BLITAR, HeadlineJatim.com – Satuan Reserse Kriminal (Sat Reskrim) Polres Blitar berhasil meringkus seorang residivis kambuhan berinisial SP (46), warga Kecamatan Doko, Kabupaten Blitar. Tersangka ditangkap setelah teridentifikasi melalui rekaman CCTV saat melakukan aksi pembobolan di tiga gedung sekolah yang berbeda.

Pria yang diketahui sudah empat kali berurusan dengan hukum dalam kasus serupa ini, melancarkan aksinya menggunakan sepeda motor sport Kawasaki Ninja untuk mengangkut barang-barang curian.

Read More

Kapolres Blitar AKBP Rivanda, S.I.K melalui Wakapolres Blitar Kompol Rizky Fardian Caropeboka, menjelaskan bahwa penangkapan ini merupakan komitmen kepolisian dalam menjaga keamanan fasilitas pendidikan di wilayah hukum Blitar.

“Tersangka yang kami amankan ini merupakan residivis kasus yang sama. Ini adalah keempat kalinya ia berurusan dengan pihak kepolisian,” ujar Kompol Rizky dalam konferensi pers di Mapolres Blitar, Jumat (24/4/2026).

Berdasarkan hasil penyidikan, SP terbukti melakukan pencurian di tiga sekolah, yakni SDN Pagerwojo 3 (Kecamatan Doko), SDN Popoh 3 (Kecamatan Selopuro), dan MI Darul Huda (Kecamatan Doko).

Dari tangan tersangka, polisi menyita sejumlah barang bukti berupa dua unit laptop, satu proyektor, satu set speaker aktif, hard disk, hingga kipas angin. Total kerugian yang dialami pihak sekolah ditaksir mencapai Rp21,9 juta. Petugas juga mengamankan unit Kawasaki Ninja yang digunakan tersangka sebagai sarana kejahatan.

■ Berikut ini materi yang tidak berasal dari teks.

-- pv_equiv track=rewrite | github.com/TValgoStudy/algo_study | 1-6주차/3주차/감자조/지수/1300_K번째수/a1.py | check
-- ===== SOURCE A (Python) =====
-- def check(N, K, n):
--     count = 0
--     for i in range(1, N + 1):
--         count += min((n - 1) // i, N)
--     if count < K:
--         return True
--     else:
--         return False
-- ===== SOURCE B (Python) =====
-- def _sum_floor_div(m, L):
--     # sum of m // i for i = 1..L, for m >= 0, grouping equal quotients (O(sqrt m))
--     s = 0
--     i = 1
--     while i <= L:
--         q = m // i
--         if q == 0:
--             break
--         j = min(L, m // q)
--         s += q * (j - i + 1)
--         i = j + 1
--     return s
--
--
-- def check(N, K, n):
--     if N < 1:
--         return 0 < K
--     m = n - 1
--     if m < 0:
--         # m // i = -((-m - 1) // i) - 1 for i >= 1, and min(., N) never binds
--         count = -N - _sum_floor_div(-m - 1, N)
--     else:
--         t = min(N, m // N)
--         count = N * t + (_sum_floor_div(m, N) - _sum_floor_div(m, t))
--     return count < K
-- ===== Notes on version B (the rewrite author's own statement) =====
-- stated objective: faster
-- what changed: Replaces A's term-by-term loop over i = 1..N with divisor-block summation: equal floor quotients (n-1)//i are grouped into O(sqrt(n)) blocks, with the min(.,N) cap handled in closed form by splitting the range at t = min(N, (n-1)//N) and the negative n-1 case reduced to a nonnegative sum via (n-1)//i = -((-(n-1)-1)//i) - 1.
import Mathlib
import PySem

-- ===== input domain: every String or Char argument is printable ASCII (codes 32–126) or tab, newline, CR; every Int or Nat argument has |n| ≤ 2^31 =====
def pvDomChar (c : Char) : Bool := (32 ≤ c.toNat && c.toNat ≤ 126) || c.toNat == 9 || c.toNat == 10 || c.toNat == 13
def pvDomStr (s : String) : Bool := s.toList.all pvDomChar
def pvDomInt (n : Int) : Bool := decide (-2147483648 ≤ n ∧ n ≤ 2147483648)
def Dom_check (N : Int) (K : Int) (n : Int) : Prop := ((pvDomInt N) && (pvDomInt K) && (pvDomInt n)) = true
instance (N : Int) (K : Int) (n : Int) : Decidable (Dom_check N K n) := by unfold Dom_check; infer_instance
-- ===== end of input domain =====

-- B replaces A's O(N) term-by-term loop by divisor-block summation over equal
-- floor quotients (O(sqrt n) blocks); objective: faster.

-- ===== PORT A =====
-- count = 0; for i in range(1, N+1): count += min((n-1)//i, N); return count < K
def check (N : Int) (K : Int) (n : Int) : Bool :=
  let count := (PySem.List.pyRange 1 (N + 1) 1).foldl
    (fun count i => count + min (PySem.Int.floordiv (n - 1) i) N) 0
  if count < K then true else false

-- ===== PORT B =====
-- while-loop of _sum_floor_div, made total with a fuel counter: when the loop
-- runs (0 ≤ m), i strictly increases each pass, so L.toNat + 1 passes suffice.
def sfdGo (m L : Int) : Nat → Int → Int → Int
  | 0, _, s => s
  | fuel + 1, i, s =>
    if i ≤ L then
      let q := PySem.Int.floordiv m i
      if q = 0 then s
      else
        let j := min L (PySem.Int.floordiv m q)
        sfdGo m L fuel (j + 1) (s + q * (j - i + 1))
    else s

def sumFloorDiv (m L : Int) : Int := sfdGo m L (L.toNat + 1) 1 0

def check_alt (N : Int) (K : Int) (n : Int) : Bool :=
  if N < 1 then decide (0 < K)
  else
    let m := n - 1
    let count :=
      if m < 0 then -N - sumFloorDiv (-m - 1) N
      else
        let t := min N (PySem.Int.floordiv m N)
        N * t + (sumFloorDiv m N - sumFloorDiv m t)
    decide (count < K)

-- ===== PRECONDITION & SPEC =====
def Spec_check (N : Int) (K : Int) (n : Int) (out : Bool) : Prop := out = check_alt N K n
instance (N : Int) (K : Int) (n : Int) (out : Bool) : Decidable (Spec_check N K n out) := by unfold Spec_check; infer_instance

-- ===== CLAIM (what is proved, stated in full; the proofs are below) =====
def Claim_equal_check : Prop := ∀ (N : Int) (K : Int) (n : Int), Dom_check N K n → Spec_check N K n (check N K n)

-- ===== LEMMAS AND PROOFS =====

-- sum of m // k over k = a .. L (as a pyRange sum)
def fsum (m a L : Int) : Int :=
  ((PySem.List.pyRange a (L + 1) 1).map (fun k => PySem.Int.floordiv m k)).sum

lemma fdiv_nonneg' (m k : Int) (hm : 0 ≤ m) (hk : 0 < k) :
    0 ≤ PySem.Int.floordiv m k :=
  (PySem.Int.le_floordiv_iff_mul_le hk).mpr (by simpa using hm)

-- floor division by a positive divisor is antitone in the divisor (0 ≤ m)
lemma fdiv_anti (m i k : Int) (hm : 0 ≤ m) (hi : 0 < i) (hik : i ≤ k) :
    PySem.Int.floordiv m k ≤ PySem.Int.floordiv m i := by
  have hk : 0 < k := lt_of_lt_of_le hi hik
  by_contra h
  push Not at h
  have h1 : PySem.Int.floordiv m i + 1 ≤ PySem.Int.floordiv m k := h
  rw [PySem.Int.le_floordiv_iff_mul_le hk] at h1
  have h2 : (PySem.Int.floordiv m i + 1) * i ≤ (PySem.Int.floordiv m i + 1) * k := by
    have hq : 0 ≤ PySem.Int.floordiv m i := fdiv_nonneg' m i hm hi
    exact mul_le_mul_of_nonneg_left hik (by omega)
  have h3 : (PySem.Int.floordiv m i + 1) * i ≤ m := le_trans h2 h1
  rw [← PySem.Int.le_floordiv_iff_mul_le hi] at h3
  omega

-- the block lemma: all k in [i, m // q] share the quotient q = m // i
lemma fdiv_block (m i k : Int) (hm : 0 ≤ m) (hi : 0 < i) (hik : i ≤ k)
    (hq : 0 < PySem.Int.floordiv m i)
    (hk2 : k ≤ PySem.Int.floordiv m (PySem.Int.floordiv m i)) :
    PySem.Int.floordiv m k = PySem.Int.floordiv m i := by
  have hkpos : 0 < k := lt_of_lt_of_le hi hik
  have hub := fdiv_anti m i k hm hi hik
  have hlb : PySem.Int.floordiv m i ≤ PySem.Int.floordiv m k := by
    rw [PySem.Int.le_floordiv_iff_mul_le hkpos]
    have := (PySem.Int.le_floordiv_iff_mul_le hq).mp hk2
    linarith [this]
  omega

-- invariant of the fueled while loop: it adds the remaining sum Σ_{k=i}^{L} m // k
lemma sfdGo_spec (m : Int) (hm : 0 ≤ m) (L : Int) (fuel : Nat) (i s : Int)
    (hi : 0 < i) (hfuel : (L + 1 - i).toNat ≤ fuel) :
    sfdGo m L fuel i s = s + fsum m i L := by
  induction fuel generalizing i s with
  | zero =>
    have : L + 1 ≤ i := by omega
    simp [sfdGo, fsum, PySem.List.pyRange_one_eq_nil this]
  | succ fuel ih =>
    rw [sfdGo]
    by_cases hiL : i ≤ L
    · simp only [hiL, if_true]
      by_cases hq0 : PySem.Int.floordiv m i = 0
      · -- all remaining quotients are 0
        simp only [hq0, if_true]
        have hz : ∀ k ∈ PySem.List.pyRange i (L + 1) 1,
            PySem.Int.floordiv m k = (0 : Int) := by
          intro k hk
          rw [PySem.List.mem_pyRange_one] at hk
          have h1 := fdiv_anti m i k hm hi hk.1
          have h2 := fdiv_nonneg' m k hm (lt_of_lt_of_le hi hk.1)
          omega
        unfold fsum
        rw [List.map_congr_left hz]
        simp
      · simp only [hq0, if_false]
        set q := PySem.Int.floordiv m i with hqdef
        have hqpos : 0 < q := by
          have := fdiv_nonneg' m i hm hi; omega
        set j := min L (PySem.Int.floordiv m q) with hjdef
        have hij : i ≤ j := by
          have h1 : i ≤ PySem.Int.floordiv m q := by
            rw [PySem.Int.le_floordiv_iff_mul_le hqpos]
            have : q * i ≤ m := (PySem.Int.le_floordiv_iff_mul_le hi).mp (le_refl q)
            linarith
          omega
        have hjL : j ≤ L := by omega
        rw [ih (j + 1) _ (by omega) (by omega)]
        -- split the remaining range at j + 1 and evaluate the first block
        unfold fsum
        rw [PySem.List.pyRange_one_append i (j + 1) (L + 1) (by omega) (by omega),
            List.map_append, List.sum_append]
        have hblock : ∀ k ∈ PySem.List.pyRange i (j + 1) 1,
            PySem.Int.floordiv m k = q := by
          intro k hk
          rw [PySem.List.mem_pyRange_one] at hk
          exact fdiv_block m i k hm hi hk.1 (by rw [← hqdef]; exact hqpos)
            (by rw [← hqdef]; omega)
        rw [List.map_congr_left hblock, PySem.List.sum_map_const_int,
            PySem.List.length_pyRange_one]
        have : ((j + 1 - i).toNat : Int) = j - i + 1 := by omega
        rw [this]; ring
    · simp only [hiL, if_false]
      have : L + 1 ≤ i := by omega
      simp [fsum, PySem.List.pyRange_one_eq_nil this]

lemma sumFloorDiv_spec (m L : Int) (hm : 0 ≤ m) :
    sumFloorDiv m L = fsum m 1 L := by
  unfold sumFloorDiv
  rw [sfdGo_spec m hm L _ 1 0 (by omega) (by omega)]
  ring

-- pulling negation out of a list sum (no Mathlib lemma matches this map form)
lemma sum_map_neg' (xs : List Int) (f : Int → Int) :
    (xs.map (fun i => -(f i))).sum = -((xs.map f).sum) := by
  induction xs with
  | nil => simp
  | cons a l ih => simp [ih]; ring

-- A's count as a pyRange sum
lemma check_count (N K n : Int) :
    check N K n =
      decide (((PySem.List.pyRange 1 (N + 1) 1).map
        (fun i => min (PySem.Int.floordiv (n - 1) i) N)).sum < K) := by
  unfold check
  rw [PySem.List.foldl_add]
  rw [zero_add]
  show (if _ < K then true else false) = _
  split_ifs with h
  · simp [h]
  · simp [h]

-- ===== VERDICT (by name: the statement is the Claim_ definition above) =====
theorem check_spec : Claim_equal_check := by
  intro N K n _
  unfold Spec_check
  rw [check_count]
  unfold check_alt
  by_cases hN : N < 1
  · have : N + 1 ≤ 1 := by omega
    simp [PySem.List.pyRange_one_eq_nil this, hN]
  · simp only [hN, if_false]
    push Not at hN
    set m := n - 1 with hmdef
    by_cases hmneg : m < 0
    · -- negative m: every term is m // i = -((-m-1) // i) - 1 and min never binds
      simp only [hmneg, if_true]
      rw [sumFloorDiv_spec _ _ (by omega)]
      have hterm : ∀ i ∈ PySem.List.pyRange 1 (N + 1) 1,
          min (PySem.Int.floordiv m i) N =
            -(PySem.Int.floordiv (-m - 1) i) + (-1) := by
        intro i hi
        rw [PySem.List.mem_pyRange_one] at hi
        have hipos : (0 : Int) < i := by omega
        set r := PySem.Int.floordiv (-m - 1) i with hr
        have hrspec := (PySem.Int.floordiv_eq_iff_of_pos hipos).mp hr.symm
        have hmi : PySem.Int.floordiv m i = -r - 1 := by
          rw [PySem.Int.floordiv_eq_iff_of_pos hipos]
          constructor <;> nlinarith [hrspec.1, hrspec.2]
        rw [hmi]
        have : -r - 1 < N := by
          have : 0 ≤ r := fdiv_nonneg' (-m - 1) i (by omega) hipos
          omega
        omega
      rw [List.map_congr_left hterm, PySem.List.sum_map_add_int]
      unfold fsum
      rw [PySem.List.sum_map_const_int, PySem.List.length_pyRange_one]
      have hlen : (((N : Int) + 1 - 1).toNat : Int) = N := by omega
      have hneg : (List.map (fun i => -PySem.Int.floordiv (-m - 1) i)
            (PySem.List.pyRange 1 (N + 1) 1)).sum =
          -(List.map (fun i => PySem.Int.floordiv (-m - 1) i)
            (PySem.List.pyRange 1 (N + 1) 1)).sum := by
        exact sum_map_neg' _ _
      rw [hneg, hlen]
      congr 1
      ring_nf
    · -- nonnegative m: split at t = min N (m // N)
      simp only [hmneg, if_false]
      push Not at hmneg
      set t := min N (PySem.Int.floordiv m N) with htdef
      have hNpos : (0 : Int) < N := by omega
      have ht0 : 0 ≤ t := by
        have := fdiv_nonneg' m N hmneg hNpos; omega
      have htN : t ≤ N := by omega
      rw [sumFloorDiv_spec _ _ hmneg, sumFloorDiv_spec _ _ hmneg]
      rw [PySem.List.pyRange_one_append 1 (t + 1) (N + 1) (by omega) (by omega),
          List.map_append, List.sum_append]
      have hfirst : ∀ i ∈ PySem.List.pyRange 1 (t + 1) 1,
          min (PySem.Int.floordiv m i) N = N := by
        intro i hi
        rw [PySem.List.mem_pyRange_one] at hi
        have hipos : (0 : Int) < i := hi.1
        have : N ≤ PySem.Int.floordiv m i := by
          rw [PySem.Int.le_floordiv_iff_mul_le hipos]
          have h1 : i ≤ PySem.Int.floordiv m N := by omega
          have := (PySem.Int.le_floordiv_iff_mul_le hNpos).mp h1
          linarith
        omega
      have hsecond : ∀ i ∈ PySem.List.pyRange (t + 1) (N + 1) 1,
          min (PySem.Int.floordiv m i) N = PySem.Int.floordiv m i := by
        intro i hi
        rw [PySem.List.mem_pyRange_one] at hi
        have hipos : (0 : Int) < i := by omega
        have : PySem.Int.floordiv m i < N + 1 := by
          rw [PySem.Int.floordiv_lt_iff_lt_mul hipos]
          have hlt : PySem.Int.floordiv m N < i := by
            rcases hi with ⟨h1, _⟩
            omega
          rw [PySem.Int.floordiv_lt_iff_lt_mul hNpos] at hlt
          nlinarith
        omega
      rw [List.map_congr_left hfirst, List.map_congr_left hsecond,
          PySem.List.sum_map_const_int, PySem.List.length_pyRange_one]
      have hfs : fsum m 1 N = fsum m 1 t +
          (List.map (fun i => PySem.Int.floordiv m i)
            (PySem.List.pyRange (t + 1) (N + 1) 1)).sum := by
        unfold fsum
        rw [PySem.List.pyRange_one_append 1 (t + 1) (N + 1) (by omega) (by omega),
            List.map_append, List.sum_append]
      have hlen : (((t : Int) + 1 - 1).toNat : Int) = t := by omega
      rw [hlen, hfs]
      ring_nf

“Barang bukti ini nantinya akan kami kembalikan ke pihak sekolah setelah seluruh proses hukum selesai, mengingat barang-barang tersebut merupakan fasilitas penting untuk keperluan belajar mengajar,” tambahnya.

Atas perbuatannya, tersangka SP kini mendekam di sel tahanan dan dijerat dengan Pasal 363 KUHP tentang pencurian dengan pemberatan. Sesuai dengan ketentuan hukum yang berlaku, tersangka terancam hukuman pidana penjara maksimal tujuh tahun.

Polres Blitar mengimbau kepada seluruh pihak sekolah agar memperketat pengamanan lingkungan sekolah, terutama pada jam-jam rawan, guna meminimalisir potensi kriminalitas serupa di masa mendatang.